Exercise prompt: Within the entries below, the lines from the one with "cases rest with" through the one with "have : (4 : Int)" are to be set down exactly, both ends kept.

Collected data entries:
-- every candidate is either a stop (count ≤ threshold) or the fallback with all counts > threshold
theorem altCand_spec (counts : PySem.Dict String Int) (threshold : Int) (t : String)
    (parts : List String) : ∀ ks,
    (altCand counts threshold t parts ks = (t, 1)
      ∧ ∀ k ∈ ks, ¬ (counts.getD (altPrefix parts k) 0 ≤ threshold))
    ∨ (∃ k ∈ ks, altCand counts threshold t parts ks
          = (altPrefix parts k, counts.getD (altPrefix parts k) 0)
        ∧ counts.getD (altPrefix parts k) 0 ≤ threshold) := by
  intro ks
  induction ks with
  | nil => exact Or.inl ⟨rfl, by simp⟩
  | cons k rest ih =>
    by_cases hc : counts.getD (altPrefix parts k) 0 ≤ threshold
    · exact Or.inr ⟨k, by simp, by simp [altCand, hc], hc⟩
    · have hrw : altCand counts threshold t parts (k :: rest)
          = altCand counts threshold t parts rest := by simp [altCand, hc]
      rcases ih with ⟨h1, h2⟩ | ⟨j, hj1, hj2, hj3⟩
      · refine Or.inl ⟨hrw ▸ h1, ?_⟩
        intro j hj
        rcases List.mem_cons.mp hj with rfl | hj'
        · exact hc
        · exact h2 j hj'
      · exact Or.inr ⟨j, List.mem_cons_of_mem _ hj1, hrw ▸ hj2, hj3⟩

-- A's inner search equals "insert B's candidate" under the invariant (no-op when already present)
theorem goA_step (tests : List String) (threshold : Int) (t : String)
    (sg : PySem.Dict String Int) (pr : PySem.Set String)
    (hInv : InvA tests threshold sg pr)
    (hskip : ∀ k ∈ PySem.List.pyRange 1 (((pySplitDot t).length : Int)),
        pr.contains (altPrefix (pySplitDot t) k) = false) :
    ∀ ks, (∀ k ∈ ks, 4 ≤ k ∧ k ≤ (((pySplitDot t).length : Int))) → ks.Pairwise (· < ·) →
    goA tests threshold t sg pr ks
      = (sg.insert (altCand (altCounts tests) threshold t (pySplitDot t) ks).1
                   (altCand (altCounts tests) threshold t (pySplitDot t) ks).2,
         pr.add (altCand (altCounts tests) threshold t (pySplitDot t) ks).1) := by
  intro ks
  induction ks with
  | nil => intro _ _; rfl
  | cons k rest ih =>
    intro hb hp
    have hk4 : (4 : Int) ≤ k := (hb k (by simp)).1
    have hkle := (hb k (by simp)).2
    have hcnt : (altCounts tests).getD (altPrefix (pySplitDot t) k) 0
        = count_tests_with_prefix tests (altPrefix (pySplitDot t) k) := altCounts_getD tests _
    by_cases hc : pr.contains (altPrefix (pySplitDot t) k) = true
    · have hklen : k = (((pySplitDot t).length : Int)) := by
        by_contra hne
        have hmem : k ∈ PySem.List.pyRange 1 (((pySplitDot t).length : Int)) :=
          PySem.List.mem_pyRange_one.mpr ⟨by omega, lt_of_le_of_ne hkle hne⟩
        rw [hskip k hmem] at hc
        exact Bool.noConfusion hc
      have hrest : rest = [] := by
        cases rest with
        | nil => rfl
        | cons r rs =>
          have hrb := (hb r (by simp)).2
          have hkr := (List.pairwise_cons.mp hp).1 r (by simp)
          omega
      subst hrest
      have hfull : altPrefix (pySplitDot t) k = t := by rw [hklen]; exact altPrefix_full t
      have hmemt : t ∈ pr := (PySem.Set.contains_iff pr t).mp (by rw [← hfull]; exact hc)
      have h4 : 4 ≤ (pySplitDot t).length := by
        have : (4 : Int) ≤ ((pySplitDot t).length : Int) := hklen ▸ hk4
        exact_mod_cast this
      have hget := hInv.2 t ((PySem.Set.contains_iff pr t).mpr hmemt) h4
      have hLHS : goA tests threshold t sg pr [k] = (sg, pr) := by
        show (if pr.contains (get_prefix t k) = true then (sg, pr) else _) = (sg, pr)
        rw [show get_prefix t k = altPrefix (pySplitDot t) k from rfl, if_pos hc]
      rw [hLHS]
      show _ = ((sg.insert (altCand _ _ _ _ [k]).1 (altCand _ _ _ _ [k]).2), pr.add (altCand _ _ _ _ [k]).1)
      by_cases hth : count_tests_with_prefix tests t ≤ threshold
      · have hcand : altCand (altCounts tests) threshold t (pySplitDot t) [k]
            = (t, count_tests_with_prefix tests t) := by
          simp only [altCand, hfull]
          rw [hfull] at hcnt
          simp [hcnt, hth]
        rw [hcand]
        rw [if_pos hth] at hget
        rw [insert_same_noop sg t _ hInv.1 hget, PySem.Set.add_of_mem hmemt]
      · have hcand : altCand (altCounts tests) threshold t (pySplitDot t) [k] = (t, 1) := by
          simp only [altCand, hfull]
          rw [hfull] at hcnt
          simp [hcnt, hth]
        rw [hcand]
        rw [if_neg hth] at hget
        rw [insert_same_noop sg t 1 hInv.1 hget, PySem.Set.add_of_mem hmemt]
    · have hcf : pr.contains (altPrefix (pySplitDot t) k) = false := by
        cases hcb : pr.contains (altPrefix (pySplitDot t) k)
        · rfl
        · exact absurd hcb hc
      by_cases hth : count_tests_with_prefix tests (altPrefix (pySplitDot t) k) ≤ threshold
      · have hLHS : goA tests threshold t sg pr (k :: rest)
            = (sg.insert (altPrefix (pySplitDot t) k)
                 (count_tests_with_prefix tests (altPrefix (pySplitDot t) k)),
               pr.add (altPrefix (pySplitDot t) k)) := by
          show (if pr.contains (get_prefix t k) = true then _ else _) = _
          rw [show get_prefix t k = altPrefix (pySplitDot t) k from rfl, hcf]
          simp only [Bool.false_eq_true, if_false]
          rw [if_pos hth]
        have hcand : altCand (altCounts tests) threshold t (pySplitDot t) (k :: rest)
            = (altPrefix (pySplitDot t) k, count_tests_with_prefix tests (altPrefix (pySplitDot t) k)) := by
          simp [altCand, hcnt, hth]
        rw [hLHS, hcand]
      · have hLHS : goA tests threshold t sg pr (k :: rest)
            = goA tests threshold t sg pr rest := by
          show (if pr.contains (get_prefix t k) = true then _ else _) = _
          rw [show get_prefix t k = altPrefix (pySplitDot t) k from rfl, hcf]
          simp only [Bool.false_eq_true, if_false]
          rw [if_neg hth]
        have hcand : altCand (altCounts tests) threshold t (pySplitDot t) (k :: rest)
            = altCand (altCounts tests) threshold t (pySplitDot t) rest := by
          simp [altCand, hcnt, hth]
        rw [hLHS, hcand]
        exact ih (fun j hj => hb j (List.mem_cons_of_mem _ hj)) (List.pairwise_cons.mp hp).2

-- the value B's candidate carries is exactly the invariant's formula (for depth-≥4 keys)
theorem cand_value_formula (tests : List String) (threshold : Int) (t : String)
    (h4 : 4 ≤ (pySplitDot ((altCand (altCounts tests) threshold t (pySplitDot t)
        (PySem.List.pyRange 4 (((pySplitDot t).length : Int) + 1))).1)).length) :
    (altCand (altCounts tests) threshold t (pySplitDot t)
        (PySem.List.pyRange 4 (((pySplitDot t).length : Int) + 1))).2
      = (if count_tests_with_prefix tests (altCand (altCounts tests) threshold t (pySplitDot t)
            (PySem.List.pyRange 4 (((pySplitDot t).length : Int) + 1))).1 ≤ threshold
         then count_tests_with_prefix tests (altCand (altCounts tests) threshold t (pySplitDot t)
            (PySem.List.pyRange 4 (((pySplitDot t).length : Int) + 1))).1 else 1) := by
  rcases altCand_spec (altCounts tests) threshold t (pySplitDot t)
      (PySem.List.pyRange 4 (((pySplitDot t).length : Int) + 1)) with ⟨hfb, hall⟩ | ⟨k, hk1, hk2, hk3⟩
  · rw [hfb] at h4 ⊢
    have h4I : (4 : Int) ≤ ((pySplitDot t).length : Int) := by exact_mod_cast h4
    have hlenmem : (((pySplitDot t).length : Int)) ∈
        PySem.List.pyRange 4 (((pySplitDot t).length : Int) + 1) :=
      PySem.List.mem_pyRange_one.mpr ⟨h4I, by omega⟩
    have hgt := hall _ hlenmem
    rw [altPrefix_full t, altCounts_getD] at hgt
    simp only
    rw [if_neg hgt]
  · rw [hk2]
    simp only
    rw [altCounts_getD] at hk3 ⊢
    rw [if_pos hk3]

-- the invariant survives inserting B's candidate
theorem inv_preserved (tests : List String) (threshold : Int) (t : String)
    (sg : PySem.Dict String Int) (pr : PySem.Set String)
    (hInv : InvA tests threshold sg pr) :
    InvA tests threshold
      (sg.insert (altCand (altCounts tests) threshold t (pySplitDot t)
          (PySem.List.pyRange 4 (((pySplitDot t).length : Int) + 1))).1
        (altCand (altCounts tests) threshold t (pySplitDot t)
          (PySem.List.pyRange 4 (((pySplitDot t).length : Int) + 1))).2)
      (pr.add (altCand (altCounts tests) threshold t (pySplitDot t)
          (PySem.List.pyRange 4 (((pySplitDot t).length : Int) + 1))).1) := by
  refine ⟨PySem.Dict.nodup_keys_insert _ _ _ hInv.1, ?_⟩
  intro q hq h4q
  have hqmem : q ∈ pr.add (altCand (altCounts tests) threshold t (pySplitDot t)
      (PySem.List.pyRange 4 (((pySplitDot t).length : Int) + 1))).1 :=
    (PySem.Set.contains_iff _ q).mp hq
  by_cases hqp : q = (altCand (altCounts tests) threshold t (pySplitDot t)
      (PySem.List.pyRange 4 (((pySplitDot t).length : Int) + 1))).1
  · subst hqp
    rw [PySem.Dict.get?_insert_self, cand_value_formula tests threshold t h4q]
  · rcases (PySem.Set.mem_add pr _ q).mp hqmem with hqin | hqeq
    · rw [PySem.Dict.get?_insert_of_ne _ _ hqp]
      exact hInv.2 q ((PySem.Set.contains_iff pr q).mpr hqin) h4q
    · exact absurd hqeq hqp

Answer to the problem:
        cases rest with
        | nil => rfl
        | cons r rs =>
          have hrb := (hb r (by simp)).2
          have hkr := (List.pairwise_cons.mp hp).1 r (by simp)
          omega
      subst hrest
      have hfull : altPrefix (pySplitDot t) k = t := by rw [hklen]; exact altPrefix_full t
      have hmemt : t ∈ pr := (PySem.Set.contains_iff pr t).mp (by rw [← hfull]; exact hc)
      have h4 : 4 ≤ (pySplitDot t).length := by
        have : (4 : Int) ≤ ((pySplitDot t).length : Int) := hklen ▸ hk4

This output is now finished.